[[ INPUT RECORDS, beginning ]]
-- pv_equiv track=rewrite | github.com/SoniMehta/AI-STOCK-COMPASS | ai-stock-compass-main/backend/app/services/ai_service.py | _extract_related_topics
-- ===== SOURCE A (Python) =====
-- from typing import Dict, Any, List, Optional
--
-- def _extract_related_topics(text: str) -> List[str]:
--     topics = []
--     lines = text.split('\n')
--     in_topics = False
--     for line in lines:
--         if "related topics" in line.lower() or "learn next" in line.lower():
--             in_topics = True
--             continue
--         if in_topics and line.strip().startswith('-'):
--             topics.append(line.strip().lstrip('- ').strip())
--             if len(topics) >= 3:
--                 break
--     return topics if topics else ["Understanding Stock Basics", "Reading Financial Statements", "Risk Management"]
-- ===== SOURCE B (Python) =====
-- from typing import List
--
-- _DEFAULTS = ["Understanding Stock Basics", "Reading Financial Statements", "Risk Management"]
--
--
-- def _is_header(line: str) -> bool:
--     low = line.lower()
--     return "related topics" in low or "learn next" in low
--
--
-- def _extract_related_topics(text: str) -> List[str]:
--     lines = text.split('\n')
--     for i, line in enumerate(lines):
--         if _is_header(line):
--             break
--     else:
--         return list(_DEFAULTS)
--     topics = [l.strip().lstrip('- ').strip()
--               for l in lines[i + 1:]
--               if not _is_header(l) and l.strip().startswith('-')][:3]
--     return topics or list(_DEFAULTS)
-- ===== Notes on version B (the rewrite author's own statement) =====
-- stated objective: alternative
-- what changed: Replaces the single stateful loop with a boolean flag by a two-phase decomposition: first find the index of the first header line, then build the topic list from the tail by a filter/map comprehension truncated to 3.
import Mathlib
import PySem

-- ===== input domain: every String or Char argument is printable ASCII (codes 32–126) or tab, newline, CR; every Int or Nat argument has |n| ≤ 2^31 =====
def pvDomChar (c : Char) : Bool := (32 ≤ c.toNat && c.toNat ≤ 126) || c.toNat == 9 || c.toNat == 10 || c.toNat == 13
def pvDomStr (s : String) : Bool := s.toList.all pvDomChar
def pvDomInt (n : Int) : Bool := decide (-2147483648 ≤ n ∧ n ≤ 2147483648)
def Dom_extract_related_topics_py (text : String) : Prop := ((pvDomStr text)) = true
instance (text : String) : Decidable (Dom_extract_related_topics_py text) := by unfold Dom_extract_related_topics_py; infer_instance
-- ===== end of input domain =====

-- B re-decomposes A's stateful flag loop into two phases (find first header, then filter/map/take 3 on the tail); return values are proved equal everywhere.

-- shared helpers (direct ports of the Python predicates both versions use)
def pvDefaults : List String :=
  ["Understanding Stock Basics", "Reading Financial Statements", "Risk Management"]

-- "related topics" in line.lower() or "learn next" in line.lower()
def pvHeader (line : String) : Bool :=
  PySem.Str.isIn "related topics" (PySem.Str.lower line) ||
  PySem.Str.isIn "learn next" (PySem.Str.lower line)

-- line.strip().startswith('-')
def pvDash (line : String) : Bool :=
  PySem.Str.startswith (PySem.Str.strip line) "-"

-- line.strip().lstrip('- ').strip()  (lstrip('- ') = drop leading chars from the set {'-',' '}; exact)
def pvClean (line : String) : String :=
  PySem.Str.strip
    (String.ofList ((PySem.Str.strip line).toList.dropWhile (fun c => c == '-' || c == ' ')))

-- ===== PORT A =====
-- the for-loop: state = (topics so far, in_topics flag); break modelled by returning
def pvLoopA : List String → List String → Bool → List String
  | [], topics, _ => topics
  | l :: rest, topics, inT =>
    if pvHeader l then pvLoopA rest topics true
    else if inT && pvDash l then
      let topics' := topics ++ [pvClean l]
      if 3 ≤ topics'.length then topics'   -- break
      else pvLoopA rest topics' inT
    else pvLoopA rest topics inT

def extract_related_topics_py (text : String) : List String :=
  let topics := pvLoopA ((PySem.Str.split? text "\n").getD []) [] false
  if topics.isEmpty then pvDefaults else topics

-- ===== PORT B =====
def extract_related_topics_py_alt (text : String) : List String :=
  let lines := (PySem.Str.split? text "\n").getD []
  match lines.findIdx? pvHeader with
  | none => pvDefaults
  | some i =>
    -- lines[i+1:] : slice with nonnegative start = drop
    let topics :=
      (((lines.drop (i + 1)).filter (fun l => !pvHeader l && pvDash l)).map pvClean).take 3
    if topics.isEmpty then pvDefaults else topics

-- ===== PRECONDITION & SPEC =====
def Spec_extract_related_topics_py (text : String) (out : List String) : Prop := out = extract_related_topics_py_alt text
instance (text : String) (out : List String) : Decidable (Spec_extract_related_topics_py text out) := by unfold Spec_extract_related_topics_py; infer_instance

-- ===== CLAIM (what is proved, stated in full; the proofs are below) =====
def Claim_equal_extract_related_topics_py : Prop := ∀ (text : String), Dom_extract_related_topics_py text → Spec_extract_related_topics_py text (extract_related_topics_py text)

-- ===== LEMMAS AND PROOFS =====

-- once in_topics is set, the loop computes (topics ++ filtered tail).take 3 (given room left)
lemma pvLoopA_inT (rest : List String) : ∀ topics : List String, topics.length < 3 →
    pvLoopA rest topics true =
      (topics ++ ((rest.filter (fun l => !pvHeader l && pvDash l)).map pvClean)).take 3 := by
  induction rest with
  | nil =>
    intro topics h
    simp [pvLoopA, List.take_of_length_le (by omega : topics.length ≤ 3)]
  | cons l rest ih =>
    intro topics h
    simp only [pvLoopA, List.filter_cons]
    by_cases hh : pvHeader l
    · simp [hh, ih topics h]
    · by_cases hd : pvDash l
      · simp only [hh, hd, Bool.not_false, Bool.and_self, if_true, if_false,
          List.map_cons, Bool.false_eq_true]
        by_cases h3 : 3 ≤ (topics ++ [pvClean l]).length
        · rw [if_pos h3]
          have hl : (topics ++ [pvClean l]).length = 3 := by
            simp at h3 ⊢; omega
          rw [show topics ++ pvClean l ::
                ((rest.filter (fun l => !pvHeader l && pvDash l)).map pvClean) =
              (topics ++ [pvClean l]) ++
                ((rest.filter (fun l => !pvHeader l && pvDash l)).map pvClean) from by simp,
            List.take_left' hl]
        · rw [if_neg h3, ih _ (by simp at h3 ⊢; omega)]
          simp
      · simp [hh, hd, ih topics h]

-- with the flag still off, non-header lines are skipped
lemma pvLoopA_false (lines : List String) : ∀ topics : List String,
    pvLoopA lines topics false =
      match lines.findIdx? pvHeader with
      | none => topics
      | some i => pvLoopA (lines.drop (i + 1)) topics true := by
  induction lines with
  | nil => intro topics; simp [pvLoopA]
  | cons l rest ih =>
    intro topics
    by_cases hh : pvHeader l
    · simp [pvLoopA, hh, List.findIdx?_cons]
    · simp only [pvLoopA, hh, Bool.false_and, ih, List.findIdx?_cons]
      cases hfi : rest.findIdx? pvHeader with
      | none => simp [hfi]
      | some i => simp [hfi]

-- ===== VERDICT (by name: the statement is the Claim_ definition above) =====
theorem extract_related_topics_py_spec : Claim_equal_extract_related_topics_py := by
  intro text _
  unfold Spec_extract_related_topics_py extract_related_topics_py extract_related_topics_py_alt
  rw [pvLoopA_false]
  cases h : ((PySem.Str.split? text "\n").getD []).findIdx? pvHeader with
  | none => simp only [h]; rfl
  | some i =>
    simp only [h]
    rw [pvLoopA_inT _ [] (by norm_num)]
    simp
[[ INPUT RECORDS, end ]]
Would you copy each line of the records that contains "Statements"?

[ANSWER SECTION]
--     return topics if topics else ["Understanding Stock Basics", "Reading Financial Statements", "Risk Management"]
-- _DEFAULTS = ["Understanding Stock Basics", "Reading Financial Statements", "Risk Management"]
  ["Understanding Stock Basics", "Reading Financial Statements", "Risk Management"]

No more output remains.